### Work order:
Write out all of the records, keeping each one exactly as written.

Entries provided below:

-- folding the scatter over a list of keys
lemma outer_scatter (items : List String) (K : List String) : ∀ (out : List String),
    out.length = items.length →
    (K.foldl (fun out x =>
        (PySem.List.enumerate (((List.range items.length).filter
            (fun i : Nat => PySem.List.pyGetD items (i : Int) "" == x)).map (fun n : Nat => (n : Int)))).foldl
          (fun o r => PySem.List.pySetD o r.2 (if r.1 = 0 then x else x ++ "_" ++ PySem.Int.toStr r.1)) out)
      out).length = out.length ∧
    ∀ j, (K.foldl (fun out x =>
        (PySem.List.enumerate (((List.range items.length).filter
            (fun i : Nat => PySem.List.pyGetD items (i : Int) "" == x)).map (fun n : Nat => (n : Int)))).foldl
          (fun o r => PySem.List.pySetD o r.2 (if r.1 = 0 then x else x ++ "_" ++ PySem.Int.toStr r.1)) out)
      out).getD j ""
      = if PySem.List.pyGetD items (j : Int) "" ∈ K ∧ j < items.length then dedupF items j
        else out.getD j "" := by
  induction K with
  | nil => intro out hout; simp
  | cons x K' ih =>
    intro out hout
    simp only [List.foldl_cons]
    have hlen' : ((PySem.List.enumerate (((List.range items.length).filter
        (fun i : Nat => PySem.List.pyGetD items (i : Int) "" == x)).map (fun n : Nat => (n : Int)))).foldl
      (fun o r => PySem.List.pySetD o r.2 (if r.1 = 0 then x else x ++ "_" ++ PySem.Int.toStr r.1)) out).length
        = out.length := scatter_length _ (fun k => if k = 0 then x else x ++ "_" ++ PySem.Int.toStr k) 0 out
    obtain ⟨ihlen, ihget⟩ := ih _ (hlen'.trans hout)
    refine ⟨ihlen.trans hlen', fun j => ?_⟩
    rw [ihget j, group_scatter_getD items x out hout j]
    by_cases h1 : PySem.List.pyGetD items (j : Int) "" ∈ K' ∧ j < items.length
    · rw [if_pos h1, if_pos ⟨List.mem_cons_of_mem _ h1.1, h1.2⟩]
    · rw [if_neg h1]
      by_cases h2 : PySem.List.pyGetD items (j : Int) "" = x ∧ j < items.length
      · rw [if_pos h2, if_pos ⟨by simp [h2.1], h2.2⟩]
      · rw [if_neg h2, if_neg (fun h => ?_)]
        rcases List.mem_cons.mp h.1 with h3 | h3
        · exact h2 ⟨h3, h.2⟩
        · exact h1 ⟨h3, h.2⟩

End of Entries provided.

### Solution to the exercise:
-- folding the scatter over a list of keys
lemma outer_scatter (items : List String) (K : List String) : ∀ (out : List String),
    out.length = items.length →
    (K.foldl (fun out x =>
        (PySem.List.enumerate (((List.range items.length).filter
            (fun i : Nat => PySem.List.pyGetD items (i : Int) "" == x)).map (fun n : Nat => (n : Int)))).foldl
          (fun o r => PySem.List.pySetD o r.2 (if r.1 = 0 then x else x ++ "_" ++ PySem.Int.toStr r.1)) out)
      out).length = out.length ∧
    ∀ j, (K.foldl (fun out x =>
        (PySem.List.enumerate (((List.range items.length).filter
            (fun i : Nat => PySem.List.pyGetD items (i : Int) "" == x)).map (fun n : Nat => (n : Int)))).foldl
          (fun o r => PySem.List.pySetD o r.2 (if r.1 = 0 then x else x ++ "_" ++ PySem.Int.toStr r.1)) out)
      out).getD j ""
      = if PySem.List.pyGetD items (j : Int) "" ∈ K ∧ j < items.length then dedupF items j
        else out.getD j "" := by
  induction K with
  | nil => intro out hout; simp
  | cons x K' ih =>
    intro out hout
    simp only [List.foldl_cons]
    have hlen' : ((PySem.List.enumerate (((List.range items.length).filter
        (fun i : Nat => PySem.List.pyGetD items (i : Int) "" == x)).map (fun n : Nat => (n : Int)))).foldl
      (fun o r => PySem.List.pySetD o r.2 (if r.1 = 0 then x else x ++ "_" ++ PySem.Int.toStr r.1)) out).length
        = out.length := scatter_length _ (fun k => if k = 0 then x else x ++ "_" ++ PySem.Int.toStr k) 0 out
    obtain ⟨ihlen, ihget⟩ := ih _ (hlen'.trans hout)
    refine ⟨ihlen.trans hlen', fun j => ?_⟩
    rw [ihget j, group_scatter_getD items x out hout j]
    by_cases h1 : PySem.List.pyGetD items (j : Int) "" ∈ K' ∧ j < items.length
    · rw [if_pos h1, if_pos ⟨List.mem_cons_of_mem _ h1.1, h1.2⟩]
    · rw [if_neg h1]
      by_cases h2 : PySem.List.pyGetD items (j : Int) "" = x ∧ j < items.length
      · rw [if_pos h2, if_pos ⟨by simp [h2.1], h2.2⟩]
      · rw [if_neg h2, if_neg (fun h => ?_)]
        rcases List.mem_cons.mp h.1 with h3 | h3
        · exact h2 ⟨h3, h.2⟩
        · exact h1 ⟨h3, h.2⟩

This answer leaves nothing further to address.